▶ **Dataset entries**
━━━━━━━━━━━━━━━━

-- pv_equiv track=rewrite | github.com/cwnu-airlab/NLTKo | nltk/tag/espresso/espresso_tag.py | _dependency_after
-- ===== SOURCE A (Python) =====
-- def _dependency_after(list):
--     len_list = len(list)
--     temp_list = []
--     repeat = len_list//3
--     for i in range(repeat):
--         index = i*3
--         tup1 = (i+1, )
--         tup2 = tuple(list[index:index+3])
--         tup = tup1 + tup2
--         temp_list.append(tup[:])
--
--
--     return temp_list
-- ===== SOURCE B (Python) =====
-- def _dependency_after(list):
--     return [(i, a, b, c) for i, (a, b, c) in enumerate(zip(*[iter(list)] * 3), 1)]
-- ===== Notes on version B (the rewrite author's own statement) =====
-- stated objective: idiomatic
-- what changed: Replaces the index-arithmetic loop with slicing by an iterator-grouping comprehension: zip over one shared iterator emits consecutive triples (dropping the <3 leftover) and enumerate(...,1) supplies the 1-based prefix.
import Mathlib
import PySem

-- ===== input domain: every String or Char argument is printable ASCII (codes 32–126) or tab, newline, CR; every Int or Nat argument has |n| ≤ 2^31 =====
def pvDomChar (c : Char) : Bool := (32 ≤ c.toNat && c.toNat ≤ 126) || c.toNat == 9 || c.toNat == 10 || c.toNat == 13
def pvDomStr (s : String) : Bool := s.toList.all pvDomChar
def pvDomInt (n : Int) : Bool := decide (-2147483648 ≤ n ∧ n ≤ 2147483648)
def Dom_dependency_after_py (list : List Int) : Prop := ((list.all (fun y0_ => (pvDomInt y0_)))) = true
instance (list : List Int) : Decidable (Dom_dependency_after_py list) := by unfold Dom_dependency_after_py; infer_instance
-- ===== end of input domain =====

-- B replaces the index-arithmetic loop with slicing by iterator-grouping (consume the
-- list three at a time), same output; objective: idiomatic.


-- ===== PORT A =====
-- Literal port: for i in range(len//3): slice list[3i:3i+3] (always exactly 3 long for
-- i in range), turn it into a tuple appended after i+1 (its three components, read off in
-- order), append to the accumulator.
def dependency_after_py (list : List Int) : List (Int × Int × Int × Int) :=
  let len_list : Int := list.length
  let rep : Int := PySem.Int.floordiv len_list 3
  (PySem.List.pyRange 0 rep 1).foldl
    (fun temp_list i =>
      let index := i * 3
      let tup2 := PySem.List.slice list (some index) (some (index + 3))
      temp_list ++ [(i + 1, tup2.getD 0 0, tup2.getD 1 0, tup2.getD 2 0)])
    []

-- ===== PORT B =====
-- Source B consumes the list through one shared iterator, three at a time, while
-- enumerate(…, 1) counts the emitted triples; ported as three-cons recursion with counter.
def pvAltGo (i : Int) : List Int → List (Int × Int × Int × Int)
  | a :: b :: c :: rest => (i, a, b, c) :: pvAltGo (i + 1) rest
  | _ => []

def dependency_after_py_alt (list : List Int) : List (Int × Int × Int × Int) :=
  pvAltGo 1 list

-- ===== PRECONDITION & SPEC =====
def Spec_dependency_after_py (list : List Int) (out : List (Int × Int × Int × Int)) : Prop := out = dependency_after_py_alt list
instance (list : List Int) (out : List (Int × Int × Int × Int)) : Decidable (Spec_dependency_after_py list out) := by unfold Spec_dependency_after_py; infer_instance

-- ===== CLAIM (what is proved, stated in full; the proofs are below) =====
def Claim_equal_dependency_after_py : Prop := ∀ (list : List Int), Dom_dependency_after_py list → Spec_dependency_after_py list (dependency_after_py list)

-- ===== LEMMAS AND PROOFS =====


-- three-at-a-time induction on a list (helper for the proofs below)
theorem pvTripleInd (motive : List Int → Prop)
    (h0 : motive []) (h1 : ∀ a, motive [a]) (h2 : ∀ a b, motive [a, b])
    (h3 : ∀ a b c rest, motive rest → motive (a :: b :: c :: rest)) :
    ∀ l, motive l
  | [] => h0
  | [a] => h1 a
  | [a, b] => h2 a b
  | a :: b :: c :: rest => h3 a b c rest (pvTripleInd motive h0 h1 h2 h3 rest)

-- A's fold, started at an arbitrary accumulator with the emitted index shifted by k,
-- generalised so induction can peel three elements at a time.
theorem depA_foldl_generalize (l : List Int) (acc : List (Int × Int × Int × Int)) (k : Int) :
    (PySem.List.pyRange 0 ((l.length : Int) / 3) 1).foldl
      (fun temp_list i =>
        temp_list ++ [(i + 1 + k, (PySem.List.slice l (some (i * 3)) (some (i * 3 + 3))).getD 0 0,
          (PySem.List.slice l (some (i * 3)) (some (i * 3 + 3))).getD 1 0,
          (PySem.List.slice l (some (i * 3)) (some (i * 3 + 3))).getD 2 0)]) acc
    = acc ++ pvAltGo (1 + k) l := by
  induction l using pvTripleInd generalizing acc k with
  | h0 => simp [pvAltGo, PySem.List.pyRange_one_eq_nil]
  | h1 a => simp [pvAltGo]
  | h2 a b => simp [pvAltGo]
  | h3 a b c rest ih =>
      have hnn : (0:Int) ≤ (rest.length : Int) / 3 :=
        Int.ediv_nonneg (by positivity) (by norm_num)
      have hlen : (((a :: b :: c :: rest).length : Int)) / 3 = (rest.length : Int) / 3 + 1 := by
        simp; omega
      rw [hlen, PySem.List.pyRange_one_cons (by omega)]
      simp only [List.foldl_cons]
      have h0' : PySem.List.slice (a :: b :: c :: rest) (some ((0:Int) * 3)) (some ((0:Int) * 3 + 3))
          = [a, b, c] := by
        have e1 : ((0:Int) * 3) = (((0:Nat) : Int)) := by norm_num
        have e2 : ((0:Int) * 3 + 3) = (((3:Nat) : Int)) := by norm_num
        rw [e2, e1, PySem.List.slice_natCast]
        simp
      rw [h0']  -- (slice is [a,b,c]; getD reads a, b, c)
      have hshift : ∀ acc' : List (Int × Int × Int × Int),
          (PySem.List.pyRange (0 + 1) ((rest.length : Int) / 3 + 1) 1).foldl
            (fun temp_list i =>
              temp_list ++ [(i + 1 + k, (PySem.List.slice (a :: b :: c :: rest) (some (i * 3)) (some (i * 3 + 3))).getD 0 0,
                (PySem.List.slice (a :: b :: c :: rest) (some (i * 3)) (some (i * 3 + 3))).getD 1 0,
                (PySem.List.slice (a :: b :: c :: rest) (some (i * 3)) (some (i * 3 + 3))).getD 2 0)]) acc'
          = (PySem.List.pyRange 0 ((rest.length : Int) / 3) 1).foldl
            (fun temp_list i =>
              temp_list ++ [(i + 1 + (k + 1), (PySem.List.slice rest (some (i * 3)) (some (i * 3 + 3))).getD 0 0,
                (PySem.List.slice rest (some (i * 3)) (some (i * 3 + 3))).getD 1 0,
                (PySem.List.slice rest (some (i * 3)) (some (i * 3 + 3))).getD 2 0)]) acc' := by
        intro acc' 
        have hr : PySem.List.pyRange (0 + 1) ((rest.length : Int) / 3 + 1) 1
            = (PySem.List.pyRange 0 ((rest.length : Int) / 3) 1).map (· + 1) := by
          rw [PySem.List.pyRange_one, PySem.List.pyRange_one]
          simp only [List.map_map, Function.comp_def]
          have : ((rest.length : Int) / 3 + 1 - (0 + 1)) = ((rest.length : Int) / 3 - 0) := by ring
          rw [this]
          apply List.map_congr_left; intro x _; ring
        rw [hr, List.foldl_map]
        apply PySem.List.foldl_congr_mem
        intro tl i hi
        have hi' : 0 ≤ i := (PySem.List.mem_pyRange_one.mp hi).1
        have hsl : PySem.List.slice (a :: b :: c :: rest) (some ((i + 1) * 3)) (some ((i + 1) * 3 + 3))
            = PySem.List.slice rest (some (i * 3)) (some (i * 3 + 3)) := by
          obtain ⟨n, rfl⟩ := Int.eq_ofNat_of_zero_le hi'
          have e1 : ((n : Int) + 1) * 3 = (((3 * n + 3 : Nat) : Int)) := by push_cast; ring
          have e2 : ((n : Int) + 1) * 3 + 3 = (((3 * n + 3 : Nat) : Int)) + ((3 : Nat) : Int) := by push_cast; ring
          have e3 : (n : Int) * 3 = (((3 * n : Nat) : Int)) := by push_cast; ring
          have e4 : (n : Int) * 3 + 3 = (((3 * n : Nat) : Int)) + ((3 : Nat) : Int) := by push_cast; ring
          rw [e2, e1, e4, e3, PySem.List.slice_natCast_add, PySem.List.slice_natCast_add]
          have h33 : (3 * n + 3) = 3 + 3 * n := by omega
          rw [h33, ← List.drop_drop]
          rfl
        rw [hsl]
        have : i + 1 + 1 + k = i + 1 + (k + 1) := by ring
        rw [this]
      rw [hshift]
      have h2 := ih (acc ++ [(0 + 1 + k, a, b, c)]) (k + 1)
      have hk : (1 : Int) + (k + 1) = 0 + 1 + k + 1 := by ring
      rw [hk] at h2
      simp only [List.getD, List.getElem?_cons_zero, List.getElem?_cons_succ,
        Option.getD_some] at h2 ⊢
      rw [h2]
      simp [pvAltGo]

-- ===== VERDICT (by name: the statement is the Claim_ definition above) =====
theorem dependency_after_py_spec : Claim_equal_dependency_after_py := by
  intro l _
  unfold Spec_dependency_after_py dependency_after_py dependency_after_py_alt
  simp only [PySem.Int.floordiv]
  rw [Int.fdiv_eq_ediv_of_nonneg _ (by norm_num)]
  have h := depA_foldl_generalize l [] 0
  simp only [add_zero] at h
  simpa using h
-- pv_equiv track=rewrite | github.com/dgr-85/DAM2 | M7/Python/ExamenUF1/Examen.py | abreujar
-- ===== SOURCE A (Python) =====
-- def abreujar(txt):
--     txt_resultant = ""
--     vocals = ('a', 'e', 'i', 'o', 'u')
--     primera = True
--
--     for lletra in txt:
--
--         if lletra.lower() in vocals and primera is False:
--             lletra = ''
--
--         if lletra.lower() in vocals and primera is True:
--             primera = False
--
--         if lletra == ' ':
--             primera = True
--
--         txt_resultant += lletra
--
--     return txt_resultant
-- ===== SOURCE B (Python) =====
-- def abreujar(txt):
--     vocals = {'a', 'e', 'i', 'o', 'u'}
--     paraules = []
--     for paraula in txt.split(' '):
--         trossos = []
--         vista = False
--         for c in paraula:
--             if c.lower() in vocals:
--                 if not vista:
--                     trossos.append(c)
--                     vista = True
--             else:
--                 trossos.append(c)
--         paraules.append(''.join(trossos))
--     return ' '.join(paraules)
-- ===== Notes on version B (the rewrite author's own statement) =====
-- stated objective: simpler
-- what changed: Replaces A's single stateful pass (a primera flag reset on spaces, with a char-variable mutated to '') by a split-on-space / per-word first-vowel filter / rejoin decomposition.
import Mathlib
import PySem

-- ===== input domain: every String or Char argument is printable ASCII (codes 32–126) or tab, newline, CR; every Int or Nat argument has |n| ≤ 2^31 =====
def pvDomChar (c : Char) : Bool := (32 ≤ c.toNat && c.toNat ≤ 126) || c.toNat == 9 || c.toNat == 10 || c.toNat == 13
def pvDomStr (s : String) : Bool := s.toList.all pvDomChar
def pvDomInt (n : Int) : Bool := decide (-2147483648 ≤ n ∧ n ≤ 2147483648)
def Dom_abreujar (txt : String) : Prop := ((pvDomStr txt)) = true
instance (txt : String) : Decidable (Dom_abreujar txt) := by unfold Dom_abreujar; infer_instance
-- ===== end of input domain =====

-- B replaces A's single stateful pass by split-on-' ' / per-word first-vowel keep / rejoin (simpler decomposition).

-- ===== PORT A =====
-- A's loop: state = (txt_resultant, primera); the variable `lletra` may be mutated to the
-- EMPTY string, so it is carried as a List Char ([] = '', [c] = a one-char string).
def abreujarStep (st : List Char × Bool) (c : Char) : List Char × Bool :=
  let vocals : List (List Char) := [['a'], ['e'], ['i'], ['o'], ['u']]
  let lletra : List Char := [c]
  let lletra : List Char :=
    if PySem.Chars.lower lletra ∈ vocals ∧ st.2 = false then [] else lletra
  let primera : Bool :=
    if PySem.Chars.lower lletra ∈ vocals ∧ st.2 = true then false else st.2
  let primera : Bool := if lletra = [' '] then true else primera
  (st.1 ++ lletra, primera)

def abreujar (txt : String) : String :=
  String.ofList (txt.toList.foldl abreujarStep ([], true)).1

-- ===== PORT B =====
def abreujarVocals : List Char := ['a', 'e', 'i', 'o', 'u']

-- B's inner loop over one word: state = (trossos, vista)
def abrWordStep (st : List Char × Bool) (c : Char) : List Char × Bool :=
  if PySem.Chars.lowerChar c ∈ abreujarVocals then
    if st.2 then st else (st.1 ++ [c], true)
  else (st.1 ++ [c], st.2)

def abrWord (w : List Char) : List Char :=
  (w.foldl abrWordStep ([], false)).1

def abreujar_alt (txt : String) : String :=
  String.ofList (PySem.Chars.join [' '] ((PySem.Chars.splitOn txt.toList [' ']).map abrWord))

-- ===== PRECONDITION & SPEC =====
def Spec_abreujar (txt : String) (out : String) : Prop := out = abreujar_alt txt
instance (txt : String) (out : String) : Decidable (Spec_abreujar txt out) := by unfold Spec_abreujar; infer_instance

-- ===== CLAIM (what is proved, stated in full; the proofs are below) =====
def Claim_equal_abreujar : Prop := ∀ (txt : String), Dom_abreujar txt → Spec_abreujar txt (abreujar txt)

-- ===== LEMMAS AND PROOFS =====

def vowelB (c : Char) : Bool := decide (PySem.Chars.lowerChar c ∈ abreujarVocals)

-- reference semantics of A's loop (proof-only)
def specA (p : Bool) : List Char → List Char × Bool
  | [] => ([], p)
  | c :: cs =>
    if vowelB c then
      let r := specA false cs
      (if p then c :: r.1 else r.1, r.2)
    else if c = ' ' then
      let r := specA true cs
      (c :: r.1, r.2)
    else
      let r := specA p cs
      (c :: r.1, r.2)

-- reference semantics of B's inner loop (proof-only)
def specW (s : Bool) : List Char → List Char × Bool
  | [] => ([], s)
  | c :: cs =>
    if vowelB c then
      if s then specW true cs
      else
        let r := specW true cs
        (c :: r.1, r.2)
    else
      let r := specW s cs
      (c :: r.1, r.2)

-- structural form of split on a single space (proved equal to PySem.Chars.splitOn below)
def mySplit (pre : List Char) : List Char → List (List Char)
  | [] => [pre]
  | c :: cs => if c = ' ' then pre :: mySplit [] cs else mySplit (pre ++ [c]) cs

-- B's whole result, one pass (proof-only); t = the seen-flag inside the current word
def specR (t : Bool) : List Char → List Char
  | [] => []
  | c :: cs =>
    if c = ' ' then ' ' :: specR false cs
    else if vowelB c then (if t then specR true cs else c :: specR true cs)
    else c :: specR t cs

theorem lower_singleton (c : Char) :
    PySem.Chars.lower [c] = [PySem.Chars.lowerChar c] := by
  simp [PySem.Chars.lower]

theorem lower_in_vocals (c : Char) :
    (PySem.Chars.lower [c] ∈ ([['a'], ['e'], ['i'], ['o'], ['u']] : List (List Char)))
      ↔ vowelB c = true := by
  simp [lower_singleton, vowelB, abreujarVocals]

theorem vowelB_space : vowelB ' ' = false := by decide

theorem stepA_vowel_true (c : Char) (acc : List Char) (hv : vowelB c = true) :
    abreujarStep (acc, true) c = (acc ++ [c], false) := by
  have hmem : PySem.Chars.lowerChar c = 'a' ∨ PySem.Chars.lowerChar c = 'e' ∨
      PySem.Chars.lowerChar c = 'i' ∨ PySem.Chars.lowerChar c = 'o' ∨
      PySem.Chars.lowerChar c = 'u' := by simpa [vowelB, abreujarVocals] using hv
  have hns : c ≠ ' ' := by intro h; rw [h] at hv; exact absurd hv (by decide)
  rcases hmem with h | h | h | h | h <;> simp [abreujarStep, lower_singleton, h, hns]

theorem stepA_vowel_false (c : Char) (acc : List Char) (hv : vowelB c = true) :
    abreujarStep (acc, false) c = (acc, false) := by
  have hmem : PySem.Chars.lowerChar c = 'a' ∨ PySem.Chars.lowerChar c = 'e' ∨
      PySem.Chars.lowerChar c = 'i' ∨ PySem.Chars.lowerChar c = 'o' ∨
      PySem.Chars.lowerChar c = 'u' := by simpa [vowelB, abreujarVocals] using hv
  rcases hmem with h | h | h | h | h <;>
    simp [abreujarStep, h, PySem.Chars.lower]

theorem stepA_space (acc : List Char) (p : Bool) :
    abreujarStep (acc, p) ' ' = (acc ++ [' '], true) := by
  have hm : PySem.Chars.lower [' '] ∉ ([['a'], ['e'], ['i'], ['o'], ['u']] : List (List Char)) := by
    decide
  simp [abreujarStep, hm]

theorem stepA_other (c : Char) (acc : List Char) (p : Bool)
    (hv : vowelB c = false) (hs : c ≠ ' ') :
    abreujarStep (acc, p) c = (acc ++ [c], p) := by
  have hm : PySem.Chars.lower [c] ∉ ([['a'], ['e'], ['i'], ['o'], ['u']] : List (List Char)) := by
    intro h
    rw [(lower_in_vocals c).mp h] at hv
    exact absurd hv (by simp)
  simp [abreujarStep, hm, hs]

theorem foldlA_spec (cs : List Char) : ∀ (p : Bool) (acc : List Char),
    cs.foldl abreujarStep (acc, p) = (acc ++ (specA p cs).1, (specA p cs).2) := by
  induction cs with
  | nil => intro p acc; simp [specA]
  | cons c cs ih =>
    intro p acc
    by_cases hv : vowelB c = true
    · cases p with
      | true =>
        simp only [List.foldl_cons, stepA_vowel_true c acc hv, specA, hv, if_true]
        simp [ih]
      | false =>
        simp only [List.foldl_cons, stepA_vowel_false c acc hv, specA, hv, if_true]
        simp [ih]
    · by_cases hs : c = ' '
      · subst hs
        simp only [List.foldl_cons, stepA_space acc p, specA, vowelB_space]
        simp [ih]
      · rw [List.foldl_cons, stepA_other c acc p (by simpa using hv) hs]
        simp only [specA, hv, hs, if_false]
        simp [ih]

theorem foldlW_spec (w : List Char) : ∀ (s : Bool) (acc : List Char),
    w.foldl abrWordStep (acc, s) = (acc ++ (specW s w).1, (specW s w).2) := by
  induction w with
  | nil => intro s acc; simp [specW]
  | cons c cs ih =>
    intro s acc
    by_cases hv : vowelB c = true
    · have hv' : PySem.Chars.lowerChar c ∈ abreujarVocals := by
        simpa [vowelB] using hv
      cases s with
      | true => simp [abrWordStep, hv', specW, hv, ih]
      | false => simp [abrWordStep, hv', specW, hv, ih]
    · have hv' : PySem.Chars.lowerChar c ∉ abreujarVocals := by
        simpa [vowelB] using hv
      simp [abrWordStep, hv', specW, hv, ih]

theorem abrWord_eq (w : List Char) : abrWord w = (specW false w).1 := by
  simp [abrWord, foldlW_spec]

theorem specW_append (xs : List Char) : ∀ (ys : List Char) (s : Bool),
    specW s (xs ++ ys)
      = ((specW s xs).1 ++ (specW (specW s xs).2 ys).1, (specW (specW s xs).2 ys).2) := by
  induction xs with
  | nil => intro ys s; simp [specW]
  | cons c cs ih =>
    intro ys s
    by_cases hv : vowelB c = true
    · cases s with
      | true => simp [specW, hv, ih]
      | false => simp [specW, hv, ih]
    · simp [specW, hv, ih]

theorem mySplit_ne_nil (cs : List Char) : ∀ pre, mySplit pre cs ≠ [] := by
  induction cs with
  | nil => intro pre; simp [mySplit]
  | cons c cs ih =>
    intro pre
    by_cases hs : c = ' ' <;> simp [mySplit, hs, ih]

theorem go_spec (fuel : Nat) : ∀ (l cur : List Char) (acc : List (List Char)),
    l.length < fuel →
    PySem.Chars.splitOn.go [' '] fuel l cur acc = acc.reverse ++ mySplit cur.reverse l := by
  induction fuel with
  | zero => intro l cur acc h; omega
  | succ fuel ih =>
    intro l cur acc h
    cases l with
    | nil => simp [PySem.Chars.splitOn.go, mySplit]
    | cons c rest =>
      by_cases hs : c = ' '
      · subst hs
        have hp : ([' '] : List Char).isPrefixOf (' ' :: rest) = true := by
          simp [List.isPrefixOf]
        rw [PySem.Chars.splitOn.go]
        simp only [hp, if_true]
        rw [ih _ _ _ (by simpa using Nat.lt_of_succ_lt_succ h)]
        simp [mySplit]
      · have hp : ([' '] : List Char).isPrefixOf (c :: rest) = false := by
          simp [List.isPrefixOf]
          exact fun h => hs h.symm
        rw [PySem.Chars.splitOn.go]
        simp only [hp, Bool.false_eq_true, if_false]
        rw [ih _ _ _ (by simpa using Nat.lt_of_succ_lt_succ h)]
        simp [mySplit, hs]

theorem splitOn_eq_mySplit (cs : List Char) :
    PySem.Chars.splitOn cs [' '] = mySplit [] cs := by
  rw [PySem.Chars.splitOn, go_spec (cs.length + 1) cs [] [] (by omega)]
  simp

theorem join_cons_of_ne_nil (x : List Char) (l : List (List Char)) (h : l ≠ []) :
    PySem.Chars.join [' '] (x :: l) = x ++ ' ' :: PySem.Chars.join [' '] l := by
  cases l with
  | nil => exact absurd rfl h
  | cons y ys => simp [PySem.Chars.join, List.intercalate]

theorem join_map_mySplit (cs : List Char) : ∀ (pre : List Char),
    PySem.Chars.join [' '] ((mySplit pre cs).map abrWord)
      = (specW false pre).1 ++ specR (specW false pre).2 cs := by
  induction cs with
  | nil =>
    intro pre
    simp [mySplit, PySem.Chars.join, List.intercalate, abrWord_eq, specR]
  | cons c cs ih =>
    intro pre
    by_cases hs : c = ' '
    · subst hs
      have hne : (mySplit [] cs).map abrWord ≠ [] := by
        simp [mySplit_ne_nil]
      simp only [mySplit, if_true, List.map_cons]
      rw [join_cons_of_ne_nil _ _ hne, ih []]
      simp [abrWord_eq, specW, specR]
    · simp only [mySplit, hs, if_false]
      rw [ih (pre ++ [c])]
      have hW := specW_append pre [c] false
      by_cases hv : vowelB c = true
      · cases ht : (specW false pre).2 with
        | true => simp [hW, specW, hv, ht, specR, hs]
        | false => simp [hW, specW, hv, ht, specR, hs]
      · simp [hW, specW, hv, specR, hs]

theorem specA_eq_specR (cs : List Char) : ∀ (p : Bool),
    (specA p cs).1 = specR (!p) cs := by
  induction cs with
  | nil => intro p; simp [specA, specR]
  | cons c cs ih =>
    intro p
    by_cases hv : vowelB c = true
    · have hs : c ≠ ' ' := by
        intro h; rw [h] at hv; exact absurd hv (by decide)
      cases p with
      | true => simp [specA, specR, hv, hs, ih]
      | false => simp [specA, specR, hv, hs, ih]
    · by_cases hs : c = ' '
      · subst hs; simp [specA, specR, vowelB_space, ih]
      · simp [specA, specR, hv, hs, ih]

-- ===== VERDICT (by name: the statement is the Claim_ definition above) =====
theorem abreujar_spec : Claim_equal_abreujar := by
  intro txt _
  unfold Spec_abreujar abreujar abreujar_alt
  rw [foldlA_spec, splitOn_eq_mySplit, join_map_mySplit]
  simp [specW, specA_eq_specR]
-- pv_equiv track=rewrite | github.com/polymonster/pmtech | tools/build_scripts/stub_format.py | align_consecutive
-- ===== SOURCE A (Python) =====
-- def align_consecutive(file_data, align_char):
--     lines = file_data.split("\n")
--     align_lines = []
--     alignment_pos = -1
--     output = ""
--     for line in lines:
--         pos = line.find(align_char)
--         if pos != -1:
--             alignment_pos = max(pos, alignment_pos)
--             align_lines.append(line)
--         else:
--             for align in align_lines:
--                 pos = align.find(align_char)
--                 pad = alignment_pos - pos
--                 string_pad = ""
--                 for i in range(0, pad):
--                     string_pad += " "
--                 output += align[:pos] + string_pad + align[pos:] + "\n"
--             align_lines.clear()
--             alignment_pos = -1
--             output += line + "\n"
--     return output
-- ===== SOURCE B (Python) =====
-- def align_consecutive(file_data, align_char):
--     # Repeatedly locate the first separator line (no align_char), slice out the
--     # whole segment before it, format that segment at its max align position,
--     # then continue on the suffix; a trailing segment with no separator is dropped.
--     lines = file_data.split("\n")
--     out = []
--     while True:
--         for i, line in enumerate(lines):
--             if line.find(align_char) == -1:
--                 break
--         else:
--             return "".join(out)
--         group = lines[:i]
--         t = max((l.find(align_char) for l in group), default=-1)
--         for l in group:
--             p = l.find(align_char)
--             out.append(l[:p] + " " * (t - p) + l[p:] + "\n")
--         out.append(line + "\n")
--         lines = lines[i + 1:]
-- ===== Notes on version B (the rewrite author's own statement) =====
-- stated objective: alternative
-- what changed: B has no line-buffer state machine at all: it repeatedly scans for the FIRST separator line, slices the whole preceding segment out in one go, computes its max align position with max(...,default=-1), formats the segment and loops on the remaining suffix, joining collected parts once; A streams line by line with a mutable buffer, a running max and a flush-on-separator, growing the output string and building pads by a character-append loop.
import Mathlib
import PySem

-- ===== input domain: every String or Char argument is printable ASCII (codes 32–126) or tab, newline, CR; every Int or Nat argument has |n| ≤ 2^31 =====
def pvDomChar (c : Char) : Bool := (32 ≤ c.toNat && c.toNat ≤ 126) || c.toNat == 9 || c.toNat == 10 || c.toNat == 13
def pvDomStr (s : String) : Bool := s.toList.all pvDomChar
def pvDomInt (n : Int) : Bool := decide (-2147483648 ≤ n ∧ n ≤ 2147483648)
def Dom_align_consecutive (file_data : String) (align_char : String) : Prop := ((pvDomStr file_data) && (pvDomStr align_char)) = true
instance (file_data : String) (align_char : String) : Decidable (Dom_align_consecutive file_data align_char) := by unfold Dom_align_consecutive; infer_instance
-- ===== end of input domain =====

━━━━━━━━━━━━━━━━

▶ **REQUIREMENT**
Above are the records; from them, give again exactly the lines from the one containing "else (st.1 ++ [c], st.2)" through the one containing "(if p then c :: r.1 else r.1, r.2)", both included.

▶ **SOLUTION FOR THIS TASK**
  else (st.1 ++ [c], st.2)

def abrWord (w : List Char) : List Char :=
  (w.foldl abrWordStep ([], false)).1

def abreujar_alt (txt : String) : String :=
  String.ofList (PySem.Chars.join [' '] ((PySem.Chars.splitOn txt.toList [' ']).map abrWord))

-- ===== PRECONDITION & SPEC =====
def Spec_abreujar (txt : String) (out : String) : Prop := out = abreujar_alt txt
instance (txt : String) (out : String) : Decidable (Spec_abreujar txt out) := by unfold Spec_abreujar; infer_instance

-- ===== CLAIM (what is proved, stated in full; the proofs are below) =====
def Claim_equal_abreujar : Prop := ∀ (txt : String), Dom_abreujar txt → Spec_abreujar txt (abreujar txt)

-- ===== LEMMAS AND PROOFS =====

def vowelB (c : Char) : Bool := decide (PySem.Chars.lowerChar c ∈ abreujarVocals)

-- reference semantics of A's loop (proof-only)
def specA (p : Bool) : List Char → List Char × Bool
  | [] => ([], p)
  | c :: cs =>
    if vowelB c then
      let r := specA false cs
      (if p then c :: r.1 else r.1, r.2)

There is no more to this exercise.